Data to examine:
* * *

-- pv_equiv track=rewrite | github.com/s7-esKim/BJstudy | 김은석/백준/ES_2116.py | check
-- ===== SOURCE A (Python) =====
-- def check(li, num):
--   for i in range(0,6):
--     if num == li[i]:
--       idx = i
--       break
--   if idx == 0:
--     return (max(li[1], li[2], li[3], li[4]) , li[5])
--   elif idx == 5:
--     return (max(li[1], li[2], li[3], li[4]) , li[0])
--   elif idx == 1:
--     return (max(li[0], li[2], li[5], li[4]) , li[3])
--   elif idx == 3:
--     return (max(li[0], li[2], li[5], li[4]) , li[1])
--   elif idx == 2:
--     return (max(li[0], li[1], li[5], li[3]), li[4])
--   elif idx == 4:
--     return (max(li[0], li[1], li[5], li[3]), li[2])
-- ===== SOURCE B (Python) =====
-- def check(li, num):
--     # Treat the die as its three opposite-face pairs (0,5), (1,3), (2,4):
--     # one pass over the pairs; the pair holding num yields the bottom face
--     # (index a+b-i), the other two pairs feed the running side maximum.
--     # (Where num is absent from the first six faces A raises; so does .index.)
--     i = li.index(num, 0, 6)
--     others_max = None
--     for a, b in ((0, 5), (1, 3), (2, 4)):
--         if i == a or i == b:
--             opposite = li[a + b - i]
--         else:
--             m = li[a] if li[a] >= li[b] else li[b]
--             if others_max is None or m > others_max:
--                 others_max = m
--     return (others_max, opposite)
-- ===== Notes on version B (the rewrite author's own statement) =====
-- stated objective: alternative
-- what changed: B drops A's six-way if/elif cascade: it finds num with list.index and then makes one pass over the die's three opposite-face pairs (0,5),(1,3),(2,4), taking the bottom face as li[a+b-i] from num's pair and folding a running maximum over the other two pairs.
import Mathlib
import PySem

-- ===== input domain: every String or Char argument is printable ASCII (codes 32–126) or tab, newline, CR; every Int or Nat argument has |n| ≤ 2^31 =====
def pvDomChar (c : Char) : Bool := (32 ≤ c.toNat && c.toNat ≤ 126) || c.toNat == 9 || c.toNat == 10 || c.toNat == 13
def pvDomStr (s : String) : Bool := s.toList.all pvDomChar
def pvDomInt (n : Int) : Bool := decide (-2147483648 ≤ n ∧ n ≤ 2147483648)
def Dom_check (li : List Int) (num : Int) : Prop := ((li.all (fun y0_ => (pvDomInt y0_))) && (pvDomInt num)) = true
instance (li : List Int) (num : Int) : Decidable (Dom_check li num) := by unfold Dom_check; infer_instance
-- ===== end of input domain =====

-- B replaces A's linear search plus six-way if/elif cascade by one pass over the
-- three opposite-face pairs of the die with a running maximum (objective: simpler).

-- ===== PORT A =====
-- the 'for i in range(0,6): if num == li[i]: idx = i; break' loop of A
def checkLoop (num : Int) (li : List Int) : List Nat → Option Nat
  | [] => none
  | i :: rest => if num = li.getD i 0 then some i else checkLoop num li rest

def check (li : List Int) (num : Int) : Int × Int :=
  match checkLoop num li (List.range 6) with
  | none => (0, 0)  -- Python raises UnboundLocalError here; excluded by Pre_check
  | some idx =>
    let g := fun j => li.getD j 0  -- li[j]; always in range under Pre_check
    if idx = 0 then (max (max (max (g 1) (g 2)) (g 3)) (g 4), g 5)
    else if idx = 5 then (max (max (max (g 1) (g 2)) (g 3)) (g 4), g 0)
    else if idx = 1 then (max (max (max (g 0) (g 2)) (g 5)) (g 4), g 3)
    else if idx = 3 then (max (max (max (g 0) (g 2)) (g 5)) (g 4), g 1)
    else if idx = 2 then (max (max (max (g 0) (g 1)) (g 5)) (g 3), g 4)
    else if idx = 4 then (max (max (max (g 0) (g 1)) (g 5)) (g 3), g 2)
    else (0, 0)  -- unreachable: idx ∈ range 6

-- ===== PORT B =====
def check_alt (li : List Int) (num : Int) : Int × Int :=
  match PySem.List.index? (PySem.List.slice li (some 0) (some 6)) num with  -- li.index(num, 0, 6)
  | none => (0, 0)  -- Python raises ValueError here; excluded by Pre_check
  | some i =>
    -- one pass over the three opposite-face pairs, as in Source B
    let st := [((0:Nat), (5:Nat)), (1, 3), (2, 4)].foldl
      (fun (st : Option Int × Int) p =>
        let a := p.1; let b := p.2
        if i = a ∨ i = b then
          (st.1, li.getD (a + b - i) 0)   -- li[a+b-i]; in range under Pre_check
        else
          let m := if li.getD a 0 ≥ li.getD b 0 then li.getD a 0 else li.getD b 0
          (match st.1 with
           | none => some m
           | some om => some (if m > om then m else om), st.2))
      (none, 0)   -- 'opposite' is unbound in Python until assigned; assigned under Pre_check
    (st.1.getD 0, st.2)

-- ===== PRECONDITION & SPEC =====
-- Pre_check: exactly the inputs where Python A returns normally: li must have at least 6
-- elements and num must occur among the first 6 (otherwise IndexError / UnboundLocalError).
def Pre_check (li : List Int) (num : Int) : Prop := 6 ≤ li.length ∧ num ∈ li.take 6
instance (li : List Int) (num : Int) : Decidable (Pre_check li num) := by unfold Pre_check; infer_instance
def pvWitness_check : List Int × Int := ([1, 2, 3, 4, 5, 6], 3)

def Spec_check (li : List Int) (num : Int) (out : Int × Int) : Prop := out = check_alt li num
instance (li : List Int) (num : Int) (out : Int × Int) : Decidable (Spec_check li num out) := by unfold Spec_check; infer_instance

-- ===== CLAIM (what is proved, stated in full; the proofs are below) =====
def Claim_equal_check : Prop := ∀ (li : List Int) (num : Int), Dom_check li num → Pre_check li num → Spec_check li num (check li num)

-- ===== LEMMAS AND PROOFS =====

-- li[0:6] is the 6-element prefix (proof-side bridge for the numeral bound)
theorem slice_to_six (li : List Int) : PySem.List.slice li none (some 6) = li.take 6 := by
  simpa using PySem.List.slice_to_natCast li 6

-- ===== VERDICT (by name: the statement is the Claim_ definition above) =====
theorem check_spec : Claim_equal_check := by
  intro li num _ hpre
  unfold Spec_check
  obtain ⟨hlen, hmem⟩ := hpre
  match li with
  | [] | [_] | [_,_] | [_,_,_] | [_,_,_,_] | [_,_,_,_,_] => simp at hlen
  | a :: b :: c :: d :: e :: f :: t =>
    simp [List.take] at hmem
    by_cases h0 : a = num
    · subst h0
      simp [check, check_alt, checkLoop, List.range_succ, slice_to_six,
            PySem.List.index?_eq_idxOf?, List.idxOf?, List.findIdx?_cons, List.take]
      simp only [max_def]
      split_ifs <;> omega
    · by_cases h1 : b = num
      · subst h1
        simp [check, check_alt, checkLoop, List.range_succ, slice_to_six,
              PySem.List.index?_eq_idxOf?, List.idxOf?, List.findIdx?_cons, beq_iff_eq, List.take,
              h0, Ne.symm h0]
        simp only [max_def]
        split_ifs <;> omega
      · by_cases h2 : c = num
        · subst h2
          simp [check, check_alt, checkLoop, List.range_succ, slice_to_six,
                PySem.List.index?_eq_idxOf?, List.idxOf?, List.findIdx?_cons, beq_iff_eq, List.take,
                h0, Ne.symm h0, h1, Ne.symm h1]
          simp only [max_def]
          split_ifs <;> omega
        · by_cases h3 : d = num
          · subst h3
            simp [check, check_alt, checkLoop, List.range_succ, slice_to_six,
                  PySem.List.index?_eq_idxOf?, List.idxOf?, List.findIdx?_cons, beq_iff_eq, List.take,
                  h0, Ne.symm h0, h1, Ne.symm h1, h2, Ne.symm h2]
            simp only [max_def]
            split_ifs <;> omega
          · by_cases h4 : e = num
            · subst h4
              simp [check, check_alt, checkLoop, List.range_succ, slice_to_six,
                    PySem.List.index?_eq_idxOf?, List.idxOf?, List.findIdx?_cons, beq_iff_eq, List.take,
                    h0, Ne.symm h0, h1, Ne.symm h1, h2, Ne.symm h2, h3, Ne.symm h3]
              simp only [max_def]
              split_ifs <;> omega
            · have h5 : f = num := by tauto
              subst h5
              simp [check, check_alt, checkLoop, List.range_succ, slice_to_six,
                    PySem.List.index?_eq_idxOf?, List.idxOf?, List.findIdx?_cons, beq_iff_eq, List.take,
                    h0, Ne.symm h0, h1, Ne.symm h1, h2, Ne.symm h2, h3, Ne.symm h3, h4, Ne.symm h4]
              simp only [max_def]
              split_ifs <;> omega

* * *

What the exercise asks:
Quote the data above from the line containing "(st.1.getD 0, st.2)" to the line containing "instance (li : List Int) (num : Int) : Decidable (Pre_check", inclusive, and stop.

Response:
    (st.1.getD 0, st.2)

-- ===== PRECONDITION & SPEC =====
-- Pre_check: exactly the inputs where Python A returns normally: li must have at least 6
-- elements and num must occur among the first 6 (otherwise IndexError / UnboundLocalError).
def Pre_check (li : List Int) (num : Int) : Prop := 6 ≤ li.length ∧ num ∈ li.take 6
instance (li : List Int) (num : Int) : Decidable (Pre_check li num) := by unfold Pre_check; infer_instance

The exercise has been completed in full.